**Aim of the exercise**: Retype, without any change, the first line of the records and every line after it through the one containing "have hme : M".

Stored data entries
-- m &&& (m-1) = m with its lowest set bit cleared; the isolated bit m - (m &&& (m-1)) is a power of two
theorem pv_lowbit : ∀ (M : Nat), 0 < M →
    ∃ i, M - (M &&& (M - 1)) = 2 ^ i ∧ M.testBit i = true ∧ ∀ j, j < i → M.testBit j = false := by
  intro M
  induction M using Nat.strong_induction_on with
  | _ M ih =>
    intro hM
    rcases Nat.even_or_odd M with he | ho
    · -- even: recurse on M/2
      have hme : M % 2 = 0 := Nat.even_iff.mp he
      have hM2 : 0 < M / 2 := by omega
      obtain ⟨i, hi1, hi2, hi3⟩ := ih (M / 2) (by omega) hM2
      have hand0 : (M &&& (M - 1)) % 2 = 0 := by
        have h := Nat.testBit_and M (M - 1) 0
        simp only [Nat.testBit_zero] at h
        have h2 : ((M &&& (M - 1)) % 2 = 1) ↔ ((M % 2 = 1) ∧ ((M - 1) % 2 = 1)) := by
          simpa using congrArg (· = true) h
        omega
      have handdiv : (M &&& (M - 1)) / 2 = (M / 2) &&& (M / 2 - 1) := by
        rw [Nat.and_div_two]
        congr 1
        omega
      have hand : M &&& (M - 1) = 2 * ((M / 2) &&& (M / 2 - 1)) := by
        omega
      refine ⟨i + 1, ?_, ?_, ?_⟩
      · have hle : (M / 2) &&& (M / 2 - 1) ≤ M / 2 := Nat.and_le_left
        have : M - (M &&& (M - 1)) = 2 * (M / 2 - ((M / 2) &&& (M / 2 - 1))) := by omega
        rw [this, hi1, pow_succ]
        ring
      · rw [Nat.testBit_add_one]; exact hi2
      · intro j hj
        cases j with
        | zero => simp [Nat.testBit_zero, hme]
        | succ k => rw [Nat.testBit_add_one]; exact hi3 k (by omega)
    · -- odd: the lowest bit is bit 0
      have hmo : M % 2 = 1 := Nat.odd_iff.mp ho
      have hand1 : M &&& 1 = 1 := by
        rw [Nat.and_one_is_mod, hmo]
      have hpred : M - 1 = M - (M &&& 1) := by rw [hand1]
      have hpredbit : ∀ j, (M - 1).testBit j = (M.testBit j && !(decide (0 = j))) := by
        intro j
        rw [hpred, pv_sub_and_testBit]
        congr 1
        have h1 : (1 : Nat) = 2 ^ 0 := rfl
        rw [h1, Nat.testBit_two_pow]
      have handeq : M &&& (M - 1) = M - 1 := by
        apply Nat.eq_of_testBit_eq
        intro j
        rw [Nat.testBit_and, hpredbit]
        cases M.testBit j <;> simp
      refine ⟨0, ?_, ?_, ?_⟩
      · rw [handeq]; omega
      · simp [Nat.testBit_zero, hmo]
      · intro j hj; omega
-- (continued below)

-- PySem.Int.band with a negative left argument and nonnegative right argument, in Nat terms
theorem pv_band_neg_left (a : Int) (ha : a < 0) (b : Nat) :
    PySem.Int.band a (b : Int) = ((b - (b &&& (-a - 1).toNat) : Nat) : Int) := by
  simp only [PySem.Int.band]
  rw [if_neg (by omega), if_pos (by omega)]
  simp

-- the masked value is a Nat below 2^20
theorem pv_masked_bounds (bm : Int) :
    0 ≤ PySem.Int.band bm 1048575 ∧ (PySem.Int.band bm 1048575).toNat < 2 ^ 20 := by
  by_cases h : 0 ≤ bm
  · rw [show (1048575 : Int) = ((1048575 : Nat) : Int) by norm_num,
      PySem.Int.band_of_nonneg h (by norm_num)]
    have : bm.toNat &&& 1048575 ≤ 1048575 := Nat.and_le_right
    constructor
    · positivity
    · simp only [Int.toNat_natCast]
      omega
  · have h' : bm < 0 := by omega
    rw [show (1048575 : Int) = ((1048575 : Nat) : Int) by norm_num, pv_band_neg_left bm h']
    have : (1048575 : Nat) - (1048575 &&& (-bm - 1).toNat) ≤ 1048575 := by omega
    constructor
    · positivity
    · simp only [Int.toNat_natCast]
      omega

-- bit j of the masked value decides A's test  bitmask & (1 << j) != 0   (j < 20)
theorem pv_cond_iff (bm : Int) (j : Nat) (hj : j < 20) :
    (PySem.Int.band bm ((1 : Int) <<< (j : Int)) ≠ 0) ↔ (PySem.Int.band bm 1048575).toNat.testBit j = true := by
  have hK : (1048575 : Nat) = 2 ^ 20 - 1 := by norm_num
  by_cases h : 0 ≤ bm
  · rw [Int.one_shiftLeft, PySem.Int.band_of_nonneg h (by positivity),
      show (1048575 : Int) = ((1048575 : Nat) : Int) by norm_num,
      PySem.Int.band_of_nonneg h (by norm_num)]
    simp only [Int.toNat_natCast]
    rw [Nat.and_two_pow]
    constructor
    · intro hne
      rw [Nat.testBit_and, hK, Nat.testBit_two_pow_sub_one]
      cases hb : bm.toNat.testBit j
      · rw [hb] at hne; simp at hne
      · simp [hj]
    · intro ht
      rw [Nat.testBit_and, hK, Nat.testBit_two_pow_sub_one] at ht
      simp only [Bool.and_eq_true, decide_eq_true_eq] at ht
      rw [ht.1]
      simp
  · have h' : bm < 0 := by omega
    rw [Int.one_shiftLeft, pv_band_neg_left bm h',
      show (1048575 : Int) = ((1048575 : Nat) : Int) by norm_num, pv_band_neg_left bm h']
    simp only [Int.toNat_natCast]
    rw [hK, pv_sub_and_testBit, Nat.testBit_two_pow_sub_one]
    have h2 : 2 ^ j &&& (-bm - 1).toNat = 2 ^ j * ((-bm - 1).toNat.testBit j).toNat :=
      Nat.two_pow_and _ _
    constructor
    · intro hne
      cases hb : (-bm - 1).toNat.testBit j
      · simp [hj]
      · exfalso
        have h3 : 2 ^ j &&& (-bm - 1).toNat = 2 ^ j := by rw [h2, hb]; simp
        rw [h3] at hne
        simp at hne
    · intro ht
      simp only [Bool.and_eq_true, Bool.not_eq_true', decide_eq_true_eq] at ht
      have h3 : 2 ^ j &&& (-bm - 1).toNat = 0 := by rw [h2, ht.2]; simp
      rw [h3]
      simp

-- the tag at index i of the table
def pvTag : Nat → String :=
  fun i => ["cb", "cf", "fl", "fo", "g", "hc", "jl", "jp", "ms", "mv", "nl", "np", "pt", "sc",
            "f", "pb", "sr", "tr", "cr", "sl"].getD i ""

theorem pv_row (i : Nat) (h : i < 20) :
    ((i : Int), pvTag i) ∈ pvBitTagMap ∧
      PySem.Dict.get? pvMaskTagMap (((2 ^ i : Nat) : Nat) : Int) = some (pvTag i) := by
  interval_cases i <;> exact ⟨by decide, by decide⟩

theorem pv_keys_bounds : ∀ p ∈ pvBitTagMap, 0 ≤ p.1 ∧ p.1 < 20 := by decide

-- generic fold congruence over any sublist of the table
theorem pv_fold_congr (l : List (Int × String)) (P Q : Int → Bool) (acc : PySem.Set String)
    (h : ∀ p ∈ l, P p.1 = Q p.1) :
    l.foldl (fun tags p => if P p.1 then PySem.Set.add tags p.2 else tags) acc =
      l.foldl (fun tags p => if Q p.1 then PySem.Set.add tags p.2 else tags) acc :=
  PySem.List.foldl_congr_mem _ _ _ _ (fun a p hp => by rw [h p hp])

-- peeling the selected lowest key i out of a key-sorted fold
theorem pv_star : ∀ (l : List (Int × String)) (P Q : Int → Bool) (i : Int) (t : String)
    (acc : PySem.Set String),
    l.Pairwise (fun p q => p.1 < q.1) →
    (i, t) ∈ l →
    (∀ p ∈ l, p.1 < i → P p.1 = false) →
    (∀ p ∈ l, p.1 < i → Q p.1 = false) →
    (P i = true) → (Q i = false) →
    (∀ p ∈ l, i < p.1 → Q p.1 = P p.1) →
    l.foldl (fun tags p => if P p.1 then PySem.Set.add tags p.2 else tags) acc =
      l.foldl (fun tags p => if Q p.1 then PySem.Set.add tags p.2 else tags) (PySem.Set.add acc t) := by
  intro l
  induction l with
  | nil => intro P Q i t acc _ hmem _ _ _ _ _; cases hmem
  | cons p tl ih =>
    intro P Q i t acc hpw hmem hPlt hQlt hPi hQi hgt
    have hpw' := (List.pairwise_cons.mp hpw).2
    have hhead := (List.pairwise_cons.mp hpw).1
    rcases lt_trichotomy p.1 i with hc | hc | hc
    · -- head key below i: both sides skip it
      have hne : p ≠ (i, t) := by intro he; rw [he] at hc; exact absurd hc (lt_irrefl i)
      have hmem' : (i, t) ∈ tl := by
        cases hmem with
        | head => exact absurd rfl hne
        | tail _ h => exact h
      simp only [List.foldl_cons, hPlt p (List.mem_cons_self) hc,
        hQlt p (List.mem_cons_self) hc, if_neg (Bool.false_ne_true)]
      exact ih P Q i t acc hpw' hmem' (fun q hq => hPlt q (List.mem_cons_of_mem p hq))
        (fun q hq => hQlt q (List.mem_cons_of_mem p hq)) hPi hQi
        (fun q hq => hgt q (List.mem_cons_of_mem p hq))
    · -- head key is i: left adds t here, right already carries it
      have hpt : p = (i, t) := by
        cases hmem with
        | head => rfl
        | tail _ h => exact absurd hc (by have := hhead (i, t) h; simp at this; omega)
      simp only [List.foldl_cons, hpt, hPi, hQi, if_neg (Bool.false_ne_true), if_true]
      apply pv_fold_congr
      intro q hq
      exact (hgt q (List.mem_cons_of_mem p hq) (by
        have := hhead q hq; rw [hpt] at this; exact this)).symm
    · -- head key above i: impossible, the table is sorted and (i, t) is a member
      exfalso
      cases hmem with
      | head => exact absurd hc (by simp)
      | tail _ h => have := hhead (i, t) h; simp at this; omega

-- the isolated lowest set bit, in Nat terms
theorem pv_band_self_neg (M : Nat) (h : 0 < M) :
    PySem.Int.band (M : Int) (-(M : Int)) = ((M - (M &&& (M - 1)) : Nat) : Int) := by
  rw [PySem.Int.band_comm, pv_band_neg_left _ (by omega) M]
  have ht : (-(-(M : Int)) - 1).toNat = M - 1 := by omega
  rw [ht]

-- bits of M - 2^i (bit i set in M): bit i cleared, everything else unchanged
theorem pv_clear_bit (M i : Nat) (h : M.testBit i = true) (j : Nat) :
    (M - 2 ^ i).testBit j = (M.testBit j && !(decide (i = j))) := by
  have hand : M &&& 2 ^ i = 2 ^ i := by rw [Nat.and_two_pow, h]; simp
  calc (M - 2 ^ i).testBit j = (M - (M &&& 2 ^ i)).testBit j := by rw [hand]
    _ = (M.testBit j && !(2 ^ i).testBit j) := pv_sub_and_testBit j M (2 ^ i)
    _ = (M.testBit j && !(decide (i = j))) := by rw [Nat.testBit_two_pow]

-- B's loop computes the canonical fold of the table over the bits of M
theorem pv_loop_canon (f : Nat) : ∀ (M : Nat) (acc : PySem.Set String), M < f → M < 2 ^ 20 →
    pvDecodeLoop f (M : Int) acc = pvCanon (fun j => M.testBit j.toNat) acc := by
  induction f with
  | zero => intro M acc h1 _; omega
  | succ f ih =>
    intro M acc h1 h2
    by_cases hM : M = 0
    · subst hM
      simp [pvDecodeLoop, pvCanon, pvBitTagMap, Nat.zero_testBit]
    · have hMpos : 0 < M := Nat.pos_of_ne_zero hM
      obtain ⟨i, hl1, hl2, hl3⟩ := pv_lowbit M hMpos
      have hi : i < 20 := by
        by_contra hcon
        have hlt : M < 2 ^ i := lt_of_lt_of_le h2 (Nat.pow_le_pow_right (by norm_num) (by omega))
        rw [Nat.testBit_lt_two_pow hlt] at hl2
        exact Bool.false_ne_true hl2
      have hle : 2 ^ i ≤ M := by
        have : M &&& 2 ^ i = 2 ^ i := by rw [Nat.and_two_pow, hl2]; simp
        calc 2 ^ i = M &&& 2 ^ i := this.symm
          _ ≤ M := Nat.and_le_left
      have hlow : PySem.Int.band (M : Int) (-(M : Int)) = ((2 ^ i : Nat) : Int) := by
        rw [pv_band_self_neg M hMpos, hl1]
      have hQbit : ∀ j, (M - 2 ^ i).testBit j = (M.testBit j && !(decide (i = j))) :=
        pv_clear_bit M i hl2
      have step : pvDecodeLoop (f + 1) (M : Int) acc =
          pvDecodeLoop f (((M - 2 ^ i : Nat) : Int)) (PySem.Set.add acc (pvTag i)) := by
        simp only [pvDecodeLoop]
        rw [if_pos (show (M : Int) ≠ 0 by exact_mod_cast hM)]
        simp only [hlow, (pv_row i hi).2]
        rw [show (M : Int) - ((2 ^ i : Nat) : Int) = ((M - 2 ^ i : Nat) : Int) from
          (Nat.cast_sub hle).symm]
      have h2pos : 0 < 2 ^ i := Nat.two_pow_pos i
      rw [step, ih (M - 2 ^ i) _ (by omega) (by omega)]
      -- now peel entry i out of the canonical fold
      unfold pvCanon
      symm
      have hP1 : ∀ p ∈ pvBitTagMap, p.1 < (i : Int) → M.testBit p.1.toNat = false := by
        intro p hp hlt
        obtain ⟨hp0, hp20⟩ := pv_keys_bounds p hp
        exact hl3 p.1.toNat (by omega)
      have hQ1 : ∀ p ∈ pvBitTagMap, p.1 < (i : Int) → (M - 2 ^ i).testBit p.1.toNat = false := by
        intro p hp hlt
        obtain ⟨hp0, hp20⟩ := pv_keys_bounds p hp
        rw [hQbit, hl3 p.1.toNat (by omega)]
        simp
      have hPi : M.testBit ((i : Int)).toNat = true := by simpa using hl2
      have hQi : (M - 2 ^ i).testBit ((i : Int)).toNat = false := by
        rw [hQbit]
        simp
      have hQP : ∀ p ∈ pvBitTagMap, (i : Int) < p.1 →
          (M - 2 ^ i).testBit p.1.toNat = M.testBit p.1.toNat := by
        intro p hp hlt
        obtain ⟨hp0, hp20⟩ := pv_keys_bounds p hp
        rw [hQbit]
        have hne : ¬ (i = p.1.toNat) := by omega
        simp [hne]
      exact pv_star pvBitTagMap (fun j => M.testBit j.toNat) (fun j => (M - 2 ^ i).testBit j.toNat)
        ((i : Int)) (pvTag i) acc (by decide) ((pv_row i hi).1) hP1 hQ1 hPi hQi hQP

**Answer box**:
-- m &&& (m-1) = m with its lowest set bit cleared; the isolated bit m - (m &&& (m-1)) is a power of two
theorem pv_lowbit : ∀ (M : Nat), 0 < M →
    ∃ i, M - (M &&& (M - 1)) = 2 ^ i ∧ M.testBit i = true ∧ ∀ j, j < i → M.testBit j = false := by
  intro M
  induction M using Nat.strong_induction_on with
  | _ M ih =>
    intro hM
    rcases Nat.even_or_odd M with he | ho
    · -- even: recurse on M/2
      have hme : M % 2 = 0 := Nat.even_iff.mp he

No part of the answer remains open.